The audacity of an OCR attorney telling a roomful of college and university attorneys that legal standards don’t matter is breathtaking. Here you have it, plainly stated: To OCR, it doesn’t matter whether allegedly harassing conduct is severe, or whether it’s pervasive, or whether it’s even offensive to a reasonable person. Expression that is minor, isolated, or inoffensive to most people can be sexually harassing as long as it “limits” in some way a student's ability to benefit from the educational program. Considering that nearly anything you don’t like to hear can “limit” the benefit of your education in some possibly minuscule way, this is practically no limitation at all. If a class discussion about women in the military made you angry enough that you stopped paying attention, you have had the benefit of your education limited to some extent. Does that make it harassment? Under OCR’s definition, yes. As FIRE has been saying, such a standard makes practically every student a harasser and makes the idea of harassment into a joke, trivializing real harassment. 

OCR is also ignoring the Supreme Court’s decision in Davis v.
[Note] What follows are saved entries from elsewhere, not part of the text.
-- pv_equiv track=rewrite | github.com/heuristicwave/-TrainingGround | acmicpc/DFS/12100_2048.py | convert
-- ===== SOURCE A (Python) =====
-- def convert(lst, N):
--     # 0이 아닌 merge 대상들, 그냥 if i 쓰면 0은 걸러짐
--     new_list = [i for i in lst if i != 0]
--     for i in range(1, len(new_list)):
--         if new_list[i-1] == new_list[i]:
--             new_list[i-1] *= 2  # 같은거 2배
--             new_list[i] = 0     # 전 값은 0으로
--     # merge 이후 생긴 0제거, ex) 2,2,2 > 4,0,2 > 4,2
--     new_list = [i for i in new_list if i]
--     return new_list + [0] * (N-len(new_list))   # 나머지는 0으로 채움
-- ===== SOURCE B (Python) =====
-- def convert(lst, N):
--     vals = [v for v in lst if v != 0]
--     out = []
--     i = 0
--     n = len(vals)
--     while i < n:
--         if i + 1 < n and vals[i] == vals[i + 1]:
--             out.append(vals[i] * 2)
--             i += 2
--         else:
--             out.append(vals[i])
--             i += 1
--     return out + [0] * (N - len(out))
-- ===== Notes on version B (the rewrite author's own statement) =====
-- stated objective: simpler
-- what changed: Replaces A's three-phase shape (filter zeros, index loop that marks merged tiles as 0 in place, second filter) with a single forward pass that consumes one or two equal tiles per step and appends the merged value directly, then pads.
import Mathlib
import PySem

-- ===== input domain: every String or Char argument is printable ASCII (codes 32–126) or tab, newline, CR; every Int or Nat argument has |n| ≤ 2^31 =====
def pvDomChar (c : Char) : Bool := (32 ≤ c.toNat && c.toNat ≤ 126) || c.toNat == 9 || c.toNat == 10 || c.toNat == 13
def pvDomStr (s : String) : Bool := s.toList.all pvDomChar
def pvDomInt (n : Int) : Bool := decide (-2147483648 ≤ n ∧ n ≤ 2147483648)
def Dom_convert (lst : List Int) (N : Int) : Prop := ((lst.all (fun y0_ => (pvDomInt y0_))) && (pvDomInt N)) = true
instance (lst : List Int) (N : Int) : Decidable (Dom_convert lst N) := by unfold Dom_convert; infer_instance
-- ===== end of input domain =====

-- B merges a 2048 row in one forward pass that consumes one or two tiles at a time,
-- replacing A's mark-merged-as-zero-then-refilter two-phase loop (objective: simpler).

-- ===== PORT A =====
-- the body of A's `for i in range(1, len(new_list))` loop
def stepA (acc : List Int) (i : Int) : List Int :=
  if PySem.List.pyGetD acc (i - 1) 0 = PySem.List.pyGetD acc i 0 then
    PySem.List.pySetD (PySem.List.pySetD acc (i - 1) (PySem.List.pyGetD acc (i - 1) 0 * 2)) i 0
  else acc

def convert (lst : List Int) (N : Int) : List Int :=
  let nl := lst.filter (fun i => decide (i ≠ 0))
  let nl2 := (PySem.List.pyRange 1 nl.length 1).foldl stepA nl
  let nl3 := nl2.filter (fun i => decide (i ≠ 0))
  nl3 ++ List.replicate (N - nl3.length).toNat 0

-- ===== PORT B =====
-- the `while i < n` loop of Source B: consume two equal tiles or one tile per iteration
def mergePairs : List Int → List Int
  | [] => []
  | [a] => [a]
  | a :: b :: t => if a = b then a * 2 :: mergePairs t else a :: mergePairs (b :: t)

def convert_alt (lst : List Int) (N : Int) : List Int :=
  let vals := lst.filter (fun v => decide (v ≠ 0))
  let out := mergePairs vals
  out ++ List.replicate (N - out.length).toNat 0

-- ===== PRECONDITION & SPEC =====
def Spec_convert (lst : List Int) (N : Int) (out : List Int) : Prop := out = convert_alt lst N
instance (lst : List Int) (N : Int) (out : List Int) : Decidable (Spec_convert lst N out) := by unfold Spec_convert; infer_instance

-- ===== CLAIM (what is proved, stated in full; the proofs are below) =====
def Claim_equal_convert : Prop := ∀ (lst : List Int) (N : Int), Dom_convert lst N → Spec_convert lst N (convert lst N)

-- ===== LEMMAS AND PROOFS =====

lemma stepA_append (p r : List Int) (m : Nat) :
    stepA (p ++ r) ((p.length : Int) + ((m : Int) + 1)) = p ++ stepA r ((m : Int) + 1) := by
  have h1 : (p.length : Int) + ((m : Int) + 1) - 1 = ((p.length + m : Nat) : Int) := by push_cast; ring
  have h2 : (p.length : Int) + ((m : Int) + 1) = ((p.length + (m + 1) : Nat) : Int) := by push_cast; ring
  have h3 : ((m : Int) + 1) - 1 = ((m : Nat) : Int) := by ring
  have h4 : ((m : Int) + 1) = (((m + 1 : Nat)) : Int) := by push_cast; ring
  simp only [stepA]
  rw [h1, h2, h3, h4]
  simp only [PySem.List.pyGetD_natCast, PySem.List.pySetD_natCast]
  have hg1 : (p ++ r).getD (p.length + m) 0 = r.getD m 0 := by
    simp [List.getD, List.getElem?_append_right (Nat.le_add_right _ _)]
  have hg2 : (p ++ r).getD (p.length + (m + 1)) 0 = r.getD (m + 1) 0 := by
    simp [List.getD, List.getElem?_append_right (Nat.le_add_right _ _)]
  rw [hg1, hg2]
  split
  · rw [List.set_append_right _ _ (Nat.le_add_right _ _),
        List.set_append_right _ _ (Nat.le_add_right _ _)]
    simp
  · rfl

lemma foldl_stepA_shift (p : List Int) (b : Int) :
    ∀ (n : Nat) (a : Int) (r : List Int), 1 ≤ a → (b - ((p.length : Int) + a)).toNat = n →
    (PySem.List.pyRange ((p.length : Int) + a) b 1).foldl stepA (p ++ r) =
      p ++ (PySem.List.pyRange a (b - (p.length : Int)) 1).foldl stepA r := by
  intro n
  induction n with
  | zero =>
    intro a r ha hn
    rw [PySem.List.pyRange_one_eq_nil (by omega), PySem.List.pyRange_one_eq_nil (by omega)]
    simp
  | succ k ih =>
    intro a r ha hn
    have hlt : (p.length : Int) + a < b := by omega
    rw [PySem.List.pyRange_one_cons hlt, PySem.List.pyRange_one_cons (show a < b - (p.length : Int) by omega)]
    simp only [List.foldl_cons]
    obtain ⟨m, rfl⟩ : ∃ m : Nat, a = (m : Int) + 1 := ⟨(a - 1).toNat, by omega⟩
    rw [stepA_append p r m]
    have := ih ((m : Int) + 1 + 1) (stepA r ((m : Int) + 1)) (by omega) (by omega)
    rw [show (p.length : Int) + ((m : Int) + 1) + 1 = (p.length : Int) + ((m : Int) + 1 + 1) by ring]
    exact this

lemma stepA_one (a b : Int) (t : List Int) :
    stepA (a :: b :: t) 1 = if a = b then a * 2 :: 0 :: t else a :: b :: t := by
  by_cases hab : a = b <;> simp [stepA, pysem, hab]

lemma stepA_two (x y z : Int) (t : List Int) (hyz : y ≠ z) :
    stepA (x :: y :: z :: t) 2 = x :: y :: z :: t := by
  simp [stepA, pysem, hyz]

lemma shift_one (x : Int) (r : List Int) (b : Int) :
    (PySem.List.pyRange 2 b 1).foldl stepA (x :: r) =
      x :: (PySem.List.pyRange 1 (b - 1) 1).foldl stepA r := by
  have h := foldl_stepA_shift [x] b ((b - ((([x] : List Int).length : Int) + 1)).toNat) 1 r le_rfl rfl
  norm_num at h
  exact h

lemma shift_two (x y : Int) (r : List Int) (b : Int) :
    (PySem.List.pyRange 3 b 1).foldl stepA (x :: y :: r) =
      x :: y :: (PySem.List.pyRange 1 (b - 2) 1).foldl stepA r := by
  have h := foldl_stepA_shift [x, y] b ((b - ((([x, y] : List Int).length : Int) + 1)).toNat) 1 r le_rfl rfl
  norm_num at h
  exact h

lemma core_eq : ∀ (l : List Int), (∀ x ∈ l, x ≠ 0) →
    ((PySem.List.pyRange 1 (l.length : Int) 1).foldl stepA l).filter (fun i => decide (i ≠ 0))
      = mergePairs l := by
  intro l
  induction l using mergePairs.induct with
  | case1 => intro _; simp [PySem.List.pyRange_one_eq_nil, mergePairs]
  | case2 a =>
    intro h
    simp [PySem.List.pyRange_one_eq_nil, mergePairs, h a (by simp)]
  | case3 a t ih =>
    intro h
    have ha : a ≠ 0 := h a (by simp)
    have hn : (1 : Int) < (((a :: a :: t)).length : Int) := by simp
    rw [PySem.List.pyRange_one_cons hn]
    simp only [List.foldl_cons, stepA_one, if_true]
    rw [show (1 : Int) + 1 = 2 by norm_num]
    match t with
    | [] =>
      rw [PySem.List.pyRange_one_eq_nil (by simp)]
      simp [mergePairs, mul_ne_zero ha (by norm_num : (2:Int) ≠ 0)]
    | c :: t' =>
      have hc : c ≠ 0 := h c (by simp)
      have hn2 : (2 : Int) < ((a :: a :: c :: t').length : Int) := by simp; omega
      rw [PySem.List.pyRange_one_cons hn2]
      simp only [List.foldl_cons]
      rw [stepA_two _ _ _ _ (Ne.symm hc)]
      rw [show (2 : Int) + 1 = 3 by norm_num]
      rw [shift_two]
      rw [show ((a :: a :: c :: t').length : Int) - 2 = ((c :: t').length : Int) by simp; ring]
      have ihc := ih (fun x hx => h x (by simp at hx ⊢; tauto))
      simp only [ne_eq, decide_not, List.length_cons] at ihc
      push_cast at ihc
      simp [mergePairs, mul_ne_zero ha (by norm_num : (2:Int) ≠ 0), ihc]
  | case4 a b t hab ih =>
    intro h
    have ha : a ≠ 0 := h a (by simp)
    have hn : (1 : Int) < ((a :: b :: t).length : Int) := by simp
    rw [PySem.List.pyRange_one_cons hn]
    simp only [List.foldl_cons, stepA_one, if_neg hab]
    rw [show (1 : Int) + 1 = 2 by norm_num]
    rw [shift_one]
    rw [show ((a :: b :: t).length : Int) - 1 = ((b :: t).length : Int) by simp]
    have ihc := ih (fun x hx => h x (by simp at hx ⊢; tauto))
    simp only [ne_eq, decide_not, List.length_cons] at ihc
    push_cast at ihc
    simp [mergePairs, ha, hab, ihc]

-- ===== VERDICT (by name: the statement is the Claim_ definition above) =====
theorem convert_spec : Claim_equal_convert := by
  intro lst N _
  unfold Spec_convert convert convert_alt
  have hcore := core_eq (lst.filter (fun i => decide (i ≠ 0)))
    (fun x hx => by simpa using (List.of_mem_filter hx))
  simp only [hcore]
Monroe County Board of Education, 526 U.S. 629 (1999), which said that student-on-student harassment in the educational context is conduct that is targeted, discriminatory, and “so severe, pervasive, and objectively offensive that it effectively bars the victim's access to an educational opportunity or benefit.” Severity, pervasiveness, and objective offensiveness might not matter to OCR bureaucrats, but it does to the Supreme Court. (Actually, OCR is not ignoring Davis so much as discounting and misquoting it.)

As for the claim that “the agency remains faithful to legislative language” about sexual harassment, I can only ask: What legislative language? Because it’s not Title IX, which reads in pertinent part: “No person in the United States shall, on the basis of sex, be excluded from participation in, be denied the benefits of, or be subjected to discrimination under any education program or activity receiving Federal financial assistance....” As far as we can determine, Congress has not given its imprimatur to legislation that would make reading The Canterbury Tales a punishable offense.

Again, I understand that DiPaolo was personally in a bad spot, having to defend the indefensible in front of a knowledgeable and skeptical audience. But my sympathy is limited—DiPaolo is OCR’s Deputy Assistant Secretary for Policy and presumably had plenty of input on developing this policy. OCR has made its bed; it’s only right that occasionally its key personnel be made to lie in it. Having heard DiPaolo’s “arguments” for OCR’s actions, it’s now up to college and university attorneys to decide whether they’ll buy what OCR is selling or finally begin to stand up and say “no” to the agency’s increasingly burdensome demands.